Mariusz Błoński, 25 czerwca 2008, 13:24
No to tak samo jest w Polsce, gdzie do Sejmu może wejść ktoś, kto otrzymał 1000 głosów, a jednocześnie nie wejdzie ktoś, kto dostał ich 5000. Wszystko zależy od okręgu, innych kandydatów itp. itd.
Powiem Ci nawet, że co najmniej raz w USA zdarzyło się tak, że jeden z kandydatów miał więcej elektorów, ale wybory wygrał drugi, bo część elektorów tego pierwszego zagłosowała za tym drugim.
mikroos, 25 czerwca 2008, 14:04
Jakże pięknie by było, gdybyśmy wprowadzili w kraju okręgi jednomandatowe I jakaż to wielka szkoda, że brakuje większości w Sejmie dla przepchnięcia tego pomysłu Nie dawałyby one co prawda stuprocentowego odzwierciedlenia poparcia, ale na pewno lepsze to, niż obecna sytuacja w której głównym czynnikiem decydującym o przyznaniu miejsca w Sejmie są znajomości wewnątrz klubu.

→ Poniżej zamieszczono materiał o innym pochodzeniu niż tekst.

-- pv_equiv track=rewrite | github.com/yasufumi-nakata/Pytra | src/toolchain/emit/cpp/emitter/header_builder.py | _extract_class_name_from_header
-- ===== SOURCE A (Python) =====
-- def _extract_class_name_from_header(line: str) -> str:
--     stripped = line.strip()
--     if stripped.startswith("struct "):
--         tail = stripped[7:]
--     elif stripped.startswith("class "):
--         tail = stripped[6:]
--     else:
--         return ""
--     name = ""
--     for ch in tail:
--         if (ch >= "A" and ch <= "Z") or (ch >= "a" and ch <= "z") or (ch >= "0" and ch <= "9") or ch == "_":
--             name += ch
--         else:
--             break
--     return name
-- ===== SOURCE B (Python) =====
-- _KEYWORDS = ("struct ", "class ")
--
--
-- def _is_word_char(ch):
--     return ch == "_" or "A" <= ch <= "Z" or "a" <= ch <= "z" or "0" <= ch <= "9"
--
--
-- def _extract_class_name_from_header(line: str) -> str:
--     stripped = line.strip()
--     for kw in _KEYWORDS:
--         if stripped.startswith(kw):
--             tail = stripped[len(kw):]
--             n = 0
--             while n < len(tail) and _is_word_char(tail[n]):
--                 n += 1
--             return tail[:n]
--     return ""
-- ===== Notes on version B (the rewrite author's own statement) =====
-- stated objective: alternative
-- what changed: Replaces the if/elif prefix chain plus character-by-character string accumulation with a loop over a keyword table that computes the word-prefix length and returns one slice tail[:n].
import Mathlib
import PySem

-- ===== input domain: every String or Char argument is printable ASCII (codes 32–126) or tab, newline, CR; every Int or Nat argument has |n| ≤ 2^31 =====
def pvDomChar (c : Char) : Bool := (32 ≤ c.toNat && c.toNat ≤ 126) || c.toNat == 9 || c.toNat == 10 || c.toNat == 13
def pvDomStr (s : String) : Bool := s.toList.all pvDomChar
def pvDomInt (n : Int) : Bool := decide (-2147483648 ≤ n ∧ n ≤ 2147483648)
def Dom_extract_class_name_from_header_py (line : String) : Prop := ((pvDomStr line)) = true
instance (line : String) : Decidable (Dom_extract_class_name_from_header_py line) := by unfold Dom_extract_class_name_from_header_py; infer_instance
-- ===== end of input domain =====

-- B replaces A's if/elif prefix chain and char-by-char accumulator with a keyword-table loop
-- that computes the word-prefix length and returns a single slice (alternative decomposition).

-- ===== PORT A =====
-- the 'for ch in tail: … break' accumulator loop of A
def pvLoopA : List Char → String → String
  | [], name => name
  | ch :: rest, name =>
    if (ch ≥ 'A' ∧ ch ≤ 'Z') ∨ (ch ≥ 'a' ∧ ch ≤ 'z') ∨ (ch ≥ '0' ∧ ch ≤ '9') ∨ ch = '_' then
      pvLoopA rest (name.push ch)
    else name

def extract_class_name_from_header_py (line : String) : String :=
  let stripped := PySem.Str.strip line
  if PySem.Str.startswith stripped "struct " then
    pvLoopA (PySem.Str.slice stripped (some 7) none).toList ""
  else if PySem.Str.startswith stripped "class " then
    pvLoopA (PySem.Str.slice stripped (some 6) none).toList ""
  else ""

-- ===== PORT B =====
def pvIsWordChar (ch : Char) : Bool :=
  decide (ch = '_' ∨ ('A' ≤ ch ∧ ch ≤ 'Z') ∨ ('a' ≤ ch ∧ ch ≤ 'z') ∨ ('0' ≤ ch ∧ ch ≤ '9'))

-- the 'while n < len(tail) and _is_word_char(tail[n])' counter of B
def pvWordLen : List Char → Nat
  | [] => 0
  | ch :: rest => if pvIsWordChar ch then pvWordLen rest + 1 else 0

-- the 'for kw in _KEYWORDS' loop of B
def pvTryKeywords (stripped : String) : List String → String
  | [] => ""
  | kw :: rest =>
    if PySem.Str.startswith stripped kw then
      let tail := (PySem.Str.slice stripped (some (PySem.Str.len kw)) none).toList
      String.ofList (tail.take (pvWordLen tail))
    else pvTryKeywords stripped rest

def extract_class_name_from_header_py_alt (line : String) : String :=
  pvTryKeywords (PySem.Str.strip line) ["struct ", "class "]

-- ===== PRECONDITION & SPEC =====
def Spec_extract_class_name_from_header_py (line : String) (out : String) : Prop := out = extract_class_name_from_header_py_alt line
instance (line : String) (out : String) : Decidable (Spec_extract_class_name_from_header_py line out) := by unfold Spec_extract_class_name_from_header_py; infer_instance

-- ===== CLAIM (what is proved, stated in full; the proofs are below) =====
def Claim_equal_extract_class_name_from_header_py : Prop := ∀ (line : String), Dom_extract_class_name_from_header_py line → Spec_extract_class_name_from_header_py line (extract_class_name_from_header_py line)

-- ===== LEMMAS AND PROOFS =====

theorem pvLoopA_eq_take (l : List Char) (s : String) :
    pvLoopA l s = s ++ String.ofList (l.take (pvWordLen l)) := by
  induction l generalizing s with
  | nil =>
    apply String.toList_injective
    simp [pvLoopA, pvWordLen]
  | cons ch rest ih =>
    by_cases h : (ch ≥ 'A' ∧ ch ≤ 'Z') ∨ (ch ≥ 'a' ∧ ch ≤ 'z') ∨ (ch ≥ '0' ∧ ch ≤ '9') ∨ ch = '_'
    · have hw : pvIsWordChar ch = true := by
        simp only [pvIsWordChar, decide_eq_true_eq]; tauto
      rw [pvLoopA, if_pos h, ih, pvWordLen, if_pos hw]
      apply String.toList_injective
      simp
    · have hw : pvIsWordChar ch = false := by
        simp only [pvIsWordChar, decide_eq_false_iff_not]
        intro hc; exact h (by tauto)
      rw [pvLoopA, if_neg h, pvWordLen, if_neg (by simp [hw])]
      apply String.toList_injective
      simp

-- ===== VERDICT (by name: the statement is the Claim_ definition above) =====
theorem extract_class_name_from_header_py_spec : Claim_equal_extract_class_name_from_header_py := by
  intro line _
  show _ = _
  unfold extract_class_name_from_header_py extract_class_name_from_header_py_alt
  simp only [pvTryKeywords]
  simp [pvLoopA_eq_take]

dirtymesucker, 25 czerwca 2008, 21:42
wg mnie to i tak ma się nijak do praktyki
mikroos, 25 czerwca 2008, 21:49
Za tobą stoją słowa, za dr. Jonah Bergerem stoją badania. Jak myślisz, kto jest bardziej przekonujący?
Na każde wybory przychodzi mnóstwo osób, które do ostatniej chwili nie wiedzą, na kogo oddać głos. COŚ musi na nich wpływać i sprawiać, że w ostatniej chwili podejmują taką czy inną decyzję. Postawiona tutaj hipoteza, poparta przykładem eksperymentalnym, jest na pewno bardziej wiarygodna od twojej opinii.
dirtymesucker, 25 czerwca 2008, 22:20
"postawiona tutaj hipoteza, poparta przykładem eksperymentalnym, jest na pewno bardziej wiarygodna od twojej opinii."
bardziej wiarygodna dla kogo? co to jest jakaś walka na opinie?
"Osoby, które wcześniej oglądały zdjęcia szkoły, częściej głosowały za zwiększeniem nakładów na edukację: 63% w porównaniu do 56% w grupie kontrolnej"
tak, pokazali mi fotkę szkoły i już z dumą wyrzucam podatki na budowę szkół.
co do wyborów: ja mogę wskazać tysiące innych czynników, które decydują na kogo ludzie głosują. a równie dobrze może być to długość nazwiska kandydata (wygrał kaczyński, bo jest dłuższe niż tusk! - coś w tym musiało być) lub wyliczanka "wpadła bomba do piwnicy"
mikroos, 25 czerwca 2008, 22:23
Wprost przeciwnie. To jest walka faktów z opinią :]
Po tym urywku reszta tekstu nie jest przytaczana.